Dopo due difficili anni di pandemia la maggior parte delle persone sta cercando nuovi stimoli per sentirsi più spensierata. E ciò vale anche nel rapporto tra brand e consumatori, che tendono a preferire quei marchi che offrono un’experience “spensierata” e che li coinvolgono all’insegna, in particolare, del buonumore.
È quanto emerge da“The happiness report”, una ricerca di Oracle Advertising and Customer Experience che è stata condotta (da Savanta) coinvolgendo più di 12.000 consumatori e responsabili aziendali in 14 paesi per analizzare il livello di fidelizzazione tra consumatori e brand dal punto di vista del “sorriso”, ovvero del desiderio di vivere una relazione con i marchi che faccia sentire più felici.
Per quanto riguarda l’Italia, lo studio rileva in particolare che il 49% degli interpellati dice di non provare una vera felicità da oltre due anni, e che il 92% è alla ricerca di nuove esperienze che facciano ridere e sorridere.
Per l’83% i brand, in particolare, potrebbero fare di più per rendere felici i propri clienti: se un brand usasse lo humour sarebbe più probabile che comprasse nuovamente i suoi prodotti (79%), raccomandasse il brand ad amici e parenti (79%), lo preferisse ai concorrenti (73%) e spendesse perfino di più per acquistare i suoi prodotti (56%).
I responsabili aziendali interpellati nella ricerca (91%) ammettono però che i loro brand sono ancora restii a utilizzare lo humour nelle interazioni con i clienti, e dichiarano che appena il 17% degli spot offline e il 13% delle pubblicità online dei propri prodotti usano di proposito toni divertenti.
Se il 91% dei consumatori pensa che sia più probabile acquistare qualcosa da un venditore che sappia essere divertente, solo il 9% dei manager ha dichiarato che lo humour viene usato nelle interazioni di vendita.

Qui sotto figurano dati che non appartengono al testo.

-- pv_equiv track=rewrite | github.com/danielechiarion/eserciziario_Python_5E | ripasso/Chiarion_5E_Es2A_stringhe.py | compareVowels
-- ===== SOURCE A (Python) =====
-- def compareVowels(firstString, secondString):
--     firstCount = 0
--     secondCount = 0
--     vowels = "aeiouAEIOU" # make a string with the vowels
--
--     # use a single cycle to check the two strings
--     for i in range(max(len(firstString), len(secondString))):
--         if i < len(firstString) and vowels.__contains__(firstString[i]):
--             firstCount += 1
--         if i < len(secondString) and vowels.__contains__(secondString[i]):
--             secondCount += 1
--
--     if firstCount > secondCount:
--         return 1
--     elif firstCount < secondCount:
--         return 2
--     else:
--         return 0
-- ===== SOURCE B (Python) =====
-- def char_freq(s):
--     freq = {}
--     for ch in s:
--         freq[ch] = freq.get(ch, 0) + 1
--     return freq
--
-- def compareVowels(firstString, secondString):
--     freq1 = char_freq(firstString)
--     freq2 = char_freq(secondString)
--     diff = 0
--     for v in "aeiouAEIOU":
--         diff += freq1.get(v, 0) - freq2.get(v, 0)
--     if diff > 0:
--         return 1
--     elif diff < 0:
--         return 2
--     else:
--         return 0
-- ===== Notes on version B (the rewrite author's own statement) =====
-- stated objective: alternative
-- what changed: Instead of scanning indices and testing every character against the 10-char vowel string, B builds a character-frequency dictionary per string once, then sums the signed per-vowel frequency difference over the ten vowels and returns its sign as 1/2/0.
import Mathlib
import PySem

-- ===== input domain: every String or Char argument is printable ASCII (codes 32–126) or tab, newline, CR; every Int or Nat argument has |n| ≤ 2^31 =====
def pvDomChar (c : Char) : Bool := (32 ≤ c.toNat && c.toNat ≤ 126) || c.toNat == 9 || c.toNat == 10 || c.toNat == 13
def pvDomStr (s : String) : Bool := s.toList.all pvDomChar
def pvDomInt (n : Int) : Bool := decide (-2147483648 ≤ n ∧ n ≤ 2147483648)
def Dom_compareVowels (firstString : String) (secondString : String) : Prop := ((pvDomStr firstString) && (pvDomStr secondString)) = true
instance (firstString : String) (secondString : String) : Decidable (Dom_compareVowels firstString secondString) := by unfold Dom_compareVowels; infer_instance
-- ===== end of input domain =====

-- B builds a character-frequency dictionary per string and sums the signed per-vowel
-- frequency differences, instead of A's merged index loop with per-index membership
-- tests and two counters; objective: alternative. Fully equivalent.

-- ===== PORT A =====
-- single loop over range(max(len,len)) with two guarded counters, as in A
def compareVowels (firstString : String) (secondString : String) : Int :=
  let vowels := "aeiouAEIOU".toList
  let fl := firstString.toList
  let sl := secondString.toList
  let st := (List.range (max fl.length sl.length)).foldl
    (fun (st : Int × Int) i =>
      (if decide (i < fl.length) && vowels.contains (fl.getD i ' ') then st.1 + 1 else st.1,
       if decide (i < sl.length) && vowels.contains (sl.getD i ' ') then st.2 + 1 else st.2))
    (0, 0)
  if st.1 > st.2 then 1 else if st.1 < st.2 then 2 else 0

-- ===== PORT B =====
-- helper char_freq: frequency dictionary 'freq[ch] = freq.get(ch, 0) + 1'
def charFreq (s : String) : PySem.Dict Char Int :=
  s.toList.foldl (fun d ch => d.insert ch (d.getD ch 0 + 1)) PySem.Dict.empty

def compareVowels_alt (firstString : String) (secondString : String) : Int :=
  let freq1 := charFreq firstString
  let freq2 := charFreq secondString
  let diff := "aeiouAEIOU".toList.foldl
    (fun (diff : Int) v => diff + (freq1.getD v 0 - freq2.getD v 0)) 0
  if diff > 0 then 1 else if diff < 0 then 2 else 0

-- ===== PRECONDITION & SPEC =====
def Spec_compareVowels (firstString : String) (secondString : String) (out : Int) : Prop := out = compareVowels_alt firstString secondString
instance (firstString : String) (secondString : String) (out : Int) : Decidable (Spec_compareVowels firstString secondString out) := by unfold Spec_compareVowels; infer_instance

-- ===== CLAIM (what is proved, stated in full; the proofs are below) =====
def Claim_equal_compareVowels : Prop := ∀ (firstString : String) (secondString : String), Dom_compareVowels firstString secondString → Spec_compareVowels firstString secondString (compareVowels firstString secondString)

-- ===== LEMMAS AND PROOFS =====

-- a counting foldl over Int is the countP, shifted by the start value
theorem pv_foldl_count (p : Nat → Bool) (l : List Nat) (a : Int) :
    l.foldl (fun c i => if p i then c + 1 else c) a = a + (l.countP p : Nat) := by
  induction l generalizing a with
  | nil => simp
  | cons x xs ih =>
    simp only [List.foldl, List.countP_cons, ih]
    by_cases h : p x <;> simp [h] <;> push_cast <;> ring

-- counting guarded hits over range n (n ≥ length) is counting over the list itself
theorem pv_countP_range (P : Char → Bool) (d : Char) (l : List Char) :
    ∀ n, l.length ≤ n →
      (List.range n).countP (fun i => decide (i < l.length) && P (l.getD i d)) = l.countP P := by
  induction l with
  | nil => intro n _; simp
  | cons a l ih =>
    intro n hn
    have hn' : l.length + 1 ≤ n := by simpa using hn
    obtain ⟨m, rfl⟩ : ∃ m, n = m + 1 := ⟨n - 1, by omega⟩
    rw [List.range_succ_eq_map]
    simp only [List.countP_cons, List.countP_map]
    have h1 : ((a :: l).getD 0 d) = a := rfl
    have h2 : (fun i => decide (Nat.succ i < (a :: l).length) && P ((a :: l).getD (Nat.succ i) d))
        = fun i => decide (i < l.length) && P (l.getD i d) := by
      funext i; simp [List.getD]
    rw [show ((fun i => decide (i < (a :: l).length) && P ((a :: l).getD i d)) ∘ Nat.succ)
        = fun i => decide (Nat.succ i < (a :: l).length) && P ((a :: l).getD (Nat.succ i) d) from rfl,
      h2, ih m (by omega)]
    simp [h1, Nat.add_comm]

-- A's loop computes exactly the two vowel counts (as countP over the vowel string)
theorem pv_loop_eq (f s : String) :
    ((List.range (max f.toList.length s.toList.length)).foldl
      (fun (st : Int × Int) i =>
        (if decide (i < f.toList.length) && ("aeiouAEIOU".toList.contains (f.toList.getD i ' ')) then st.1 + 1 else st.1,
         if decide (i < s.toList.length) && ("aeiouAEIOU".toList.contains (s.toList.getD i ' ')) then st.2 + 1 else st.2))
      ((0 : Int), (0 : Int)))
    = (((f.toList.countP (fun ch => "aeiouAEIOU".toList.contains ch) : Nat) : Int),
       ((s.toList.countP (fun ch => "aeiouAEIOU".toList.contains ch) : Nat) : Int)) := by
  rw [PySem.List.foldl_prod_mk
    (f := fun (c : Int) i => if decide (i < f.toList.length) && ("aeiouAEIOU".toList.contains (f.toList.getD i ' ')) then c + 1 else c)
    (g := fun (c : Int) i => if decide (i < s.toList.length) && ("aeiouAEIOU".toList.contains (s.toList.getD i ' ')) then c + 1 else c)]
  rw [pv_foldl_count, pv_foldl_count,
    pv_countP_range _ ' ' f.toList _ (Nat.le_max_left _ _),
    pv_countP_range _ ' ' s.toList _ (Nat.le_max_right _ _)]
  simp only [Prod.mk.injEq, zero_add]

-- disjoint-or splits a countP into a count plus a countP
theorem pv_countP_or (v : Char) (p : Char → Bool) (h : p v = false) (l : List Char) :
    l.countP (fun ch => ch == v || p ch) = l.count v + l.countP p := by
  induction l with
  | nil => simp
  | cons a l ih =>
    by_cases ha : a = v
    · subst ha; simp [List.countP_cons, List.count_cons, h, ih, Nat.add_right_comm]
    · simp only [List.countP_cons, List.count_cons, ih, beq_iff_eq, ha, if_false]
      by_cases hp : p a <;> simp [hp, ha] <;> omega

-- per-vowel counts summed over a duplicate-free vowel list are the vowel countP
theorem pv_sum_counts (vs : List Char) (hv : vs.Nodup) (l : List Char) :
    (vs.map (fun v => (l.count v : Int))).sum = (l.countP (fun ch => vs.contains ch) : Nat) := by
  induction vs with
  | nil => simp
  | cons v vs ih =>
    have hnv : vs.contains v = false := by
      simp only [List.Nodup] at hv
      simp [List.contains_iff_mem]
      exact (List.nodup_cons.mp hv).1
    have : (fun ch => (v :: vs).contains ch) = fun ch => ch == v || vs.contains ch := by
      funext ch
      by_cases hc : ch = v
      · simp [hc]
      · simp [hc, Ne.symm hc]
    rw [this]
    rw [pv_countP_or v _ hnv l]
    simp only [List.map_cons, List.sum_cons, ih (List.nodup_cons.mp hv).2]
    push_cast; ring

-- B's vowel fold is the signed difference of the two vowel counts
theorem pv_diff_fold (vs : List Char) (c1 c2 : Char → Int) (a : Int) :
    vs.foldl (fun (d : Int) v => d + (c1 v - c2 v)) a
      = a + (vs.map c1).sum - (vs.map c2).sum := by
  induction vs generalizing a with
  | nil => simp
  | cons v vs ih => simp [List.foldl, ih]; ring

-- charFreq lookups are character counts
theorem pv_charFreq_getD (s : String) (v : Char) :
    (charFreq s).getD v 0 = (s.toList.count v : Nat) := by
  unfold charFreq
  rw [PySem.Dict.getD_foldl_insert_add_one]
  simp

-- ===== VERDICT (by name: the statement is the Claim_ definition above) =====
theorem compareVowels_spec : Claim_equal_compareVowels := by
  intro f s _
  show compareVowels f s = compareVowels_alt f s
  simp only [compareVowels, compareVowels_alt]
  rw [pv_loop_eq f s]
  have hget : ∀ t : String, ∀ v : Char, (charFreq t).getD v 0 = (t.toList.count v : Nat) :=
    fun t v => pv_charFreq_getD t v
  rw [pv_diff_fold "aeiouAEIOU".toList (fun v => (charFreq f).getD v 0) (fun v => (charFreq s).getD v 0)]
  have h1 : ("aeiouAEIOU".toList.map (fun v => (charFreq f).getD v 0)).sum
      = (f.toList.countP (fun ch => "aeiouAEIOU".toList.contains ch) : Nat) := by
    rw [show (fun v => (charFreq f).getD v 0) = fun v => ((f.toList.count v : Nat) : Int) from funext (hget f)]
    exact pv_sum_counts _ (by decide) _
  have h2 : ("aeiouAEIOU".toList.map (fun v => (charFreq s).getD v 0)).sum
      = (s.toList.countP (fun ch => "aeiouAEIOU".toList.contains ch) : Nat) := by
    rw [show (fun v => (charFreq s).getD v 0) = fun v => ((s.toList.count v : Nat) : Int) from funext (hget s)]
    exact pv_sum_counts _ (by decide) _
  rw [h1, h2]
  split_ifs <;> omega
-- ---- A-side invariant induction ----

lemma invA_step (S : String) (hdom : ∀ c ∈ S.toList, pvDomChar c = true)
    (hs : Pre_solve S) (n : Nat) (hn : n < S.toList.length)
    (a : Int × Int × Int) (h : InvA S n a) :
    InvA S (n + 1) (solveStep S a (n : Int)) := by
  obtain ⟨ansA, left, last⟩ := a
  obtain ⟨h1, h2, h3⟩ := h
  simp only at h1 h2 h3
  have hgi : PySem.Str.pyGet? S ((n : Nat) : Int) = some (S.toList.getD n '?') := by
    rw [PySem.Str.pyGet?_natCast, List.getElem?_eq_getElem hn, List.getD_eq_getElem S.toList '?' hn]
  by_cases hq : S.toList.getD n '?' = '?'
  · -- current char is '?': A's branch is skipped, Break and prevTok are unchanged
    have hbr : Break S.toList (n + 1) = Break S.toList n := by
      cases hp : prevTok S.toList n with
      | none => exact Break_succ_none _ _ hp
      | some L => rw [Break_succ_some _ _ _ hp, if_neg (fun hx => hx.1 hq)]
    have hpt : prevTok S.toList (n + 1) = prevTok S.toList n := by
      rw [prevTok, if_neg (not_not_intro hq)]
    simp only [solveStep, hgi, Option.getD_some]
    rw [if_neg (fun hx => hx.1 hq), if_neg (not_not_intro hq)]
    refine ⟨?_, ?_, ?_⟩
    · simp only [CountN, hbr, h1, h2]; ring
    · simp only [hbr, h2]
    · rcases h3 with ⟨hpn, hl0⟩ | ⟨L, hpL, hlL⟩
      · exact Or.inl ⟨by rw [hpt]; exact hpn, by simp only [hl0]⟩
      · exact Or.inr ⟨L, by rw [hpt]; exact hpL, by simp only [hlL]⟩
  · -- current char is a token
    have hpt : prevTok S.toList (n + 1) = some n := by
      rw [prevTok, if_pos hq]
    have hdomc : ∀ j, j < S.toList.length → 9 ≤ (S.toList.getD j '?').toNat := by
      intro j hj
      apply dom_char_lb
      apply hdom
      rw [List.getD_eq_getElem S.toList '?' hj]
      exact List.getElem_mem hj
    rcases h3 with ⟨hpn, hl0⟩ | ⟨L, hpL, hlL⟩
    · -- no token before n
      have hbr : Break S.toList (n + 1) = Break S.toList n := Break_succ_none _ _ hpn
      have hgl : PySem.Str.pyGet? S last = some (S.toList.getD 0 '?') := by
        rw [hl0, show (0 : Int) = ((0 : Nat) : Int) from rfl, PySem.Str.pyGet?_natCast,
          List.getElem?_eq_getElem (by omega), List.getD_eq_getElem S.toList '?' (by omega)]
      simp only [solveStep, hgi, hgl, Option.getD_some]
      by_cases hn0 : n = 0
      · -- first char: A compares S[0] with itself, no reset
        subst hn0
        rw [if_pos ⟨hq, hq⟩, hl0]
        rw [show PySem.Int.mod (((0 : Nat) : Int) - 0) 2 = ((0 : Nat) : Int) from by
          rw [show (((0 : Nat) : Int) - 0) = ((0 : Nat) : Int) from by omega, modn]]
        rw [if_neg (by norm_num : ¬(((0 : Nat) : Int) = 1))]
        rw [if_neg (not_not_intro rfl)]
        rw [if_pos hq]
        refine ⟨?_, ?_, Or.inr ⟨0, hpt, by simp only⟩⟩
        · simp only [CountN, hbr, h1, h2]; ring
        · simp only [hbr, h2]
      · -- all earlier chars are '?': S[last_c_idx] is '?', branch skipped
        have hcl : S.toList.getD 0 '?' = '?' := prevTok_none_all S.toList n hpn 0 (by omega)
        rw [if_neg (fun hx => hx.2 hcl), if_pos hq]
        refine ⟨?_, ?_, Or.inr ⟨n, hpt, by simp only⟩⟩
        · simp only [CountN, hbr, h1, h2]; ring
        · simp only [hbr, h2]
    · -- closest token before n is at L
      obtain ⟨hLn, hLtok, hLafter⟩ := prevTok_spec S.toList n L hpL
      have hgl : PySem.Str.pyGet? S last = some (S.toList.getD L '?') := by
        rw [hlL, PySem.Str.pyGet?_natCast, List.getElem?_eq_getElem (by omega),
          List.getD_eq_getElem S.toList '?' (by omega)]
      have hdig : (n - L) % 2 = 1 → (S.toList.getD n '?').isDigit = true := by
        intro hodd
        by_contra hnd
        refine hs n hn L (by omega) ⟨hLtok, ?_, hq, ?_, hodd⟩
        · intro k hk1 hk2; exact hLafter k hk2 hk1
        · simpa using hnd
      have htar := reset_iff (S.toList.getD n '?') (S.toList.getD L '?')
        (hdomc n hn) (hdomc L (by omega)) n L (by omega) hdig
      have hbr : Break S.toList (n + 1) =
          if sig (S.toList.getD n '?') (n : Int) ≠ sig (S.toList.getD L '?') (L : Int) then
            (L : Int) + 1
          else Break S.toList n := by
        rw [Break_succ_some _ _ _ hpL]
        by_cases hsig : sig (S.toList.getD n '?') (n : Int) ≠ sig (S.toList.getD L '?') (L : Int)
        · rw [if_pos ⟨hq, hsig⟩, if_pos hsig]
        · rw [if_neg (fun hx => hsig hx.2), if_neg hsig]
      simp only [solveStep, hgi, hgl, Option.getD_some]
      rw [if_pos ⟨hq, hLtok⟩, hlL]
      by_cases hsig : sig (S.toList.getD n '?') (n : Int) = sig (S.toList.getD L '?') (L : Int)
      · -- same signature: no reset
        rw [if_neg (fun hx => htar.mp hx hsig), if_pos hq]
        refine ⟨?_, ?_, Or.inr ⟨n, hpt, by simp only⟩⟩
        · simp only [CountN, hbr, if_neg (not_not_intro hsig), h1, h2]; ring
        · simp only [hbr, if_neg (not_not_intro hsig), h2]
      · -- different signature: A resets left to L + 1
        rw [if_pos (htar.mpr hsig), if_pos hq]
        refine ⟨?_, ?_, Or.inr ⟨n, hpt, by simp only⟩⟩
        · simp only [CountN, hbr, if_pos hsig, h1]; ring
        · simp only [hbr, if_pos hsig]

La stessa contrapposizione tra aspettative dei consumatori/clienti e realtà rilevata dai manager è presente nell’ambito dei social media – il 77% dei consumatori seguirebbe un brand divertente sui canali social ma solo nel 10% dei casi i manager hanno detto che il loro brand usa lo humour sui social – e dell’email marketing: un oggetto mail divertente farebbe aprire il messaggio inviato da un brand al 71% degli intervistati, ma solo il 20% delle aziende usa toni divertenti in quest’attività.
Il 63% apprezzerebbe che perfino i chatbot e gli assistenti digitali avessero un po’ di senso dell’umorismo, ma solo nel 27% dei casi i brand introducono questo elemento nei bot.
Tra i motivi principali di tale reticenza nel servirsi dello humour nello strutturare relazioni più coinvolgenti vi è la mancata disponibilità di dati, informazioni, strumenti per usare l’umorismo con successo: l’85% dei manager lamenta questa carenza; il 55% poi si sentirebbe più tranquillo a usare toni divertenti con i clienti se disponesse di maggiori dati riguardanti le loro caratteristiche e preferenze (55%) e se avesse accesso a tecnologie evolute come l’intelligenza artificiale (32%).
“La customer experience continua a evolversi – ha dichiarato Rob Tarkoff, executive vice president e general manager di Oracle Advertising and Customer Experience – ma alla fine tutto dipende da un’unica cosa: rendere felici i clienti. Nel perseguire la felicità per i clienti entrano in gioco molti fattori diversi e in questa ricerca abbiamo deciso di analizzare proprio l’umorismo, perché risulta uno dei più interessanti. Come dimostrano i risultati, la maggior parte dei manager aziendali vorrebbe farli sorridere o ridere di più, perché si rende conto che ciò è fondamentale per stabilire un vero rapporto. Per avere successo in questo, i marchi devono mettere i dati al centro della propria strategia di customer experience”.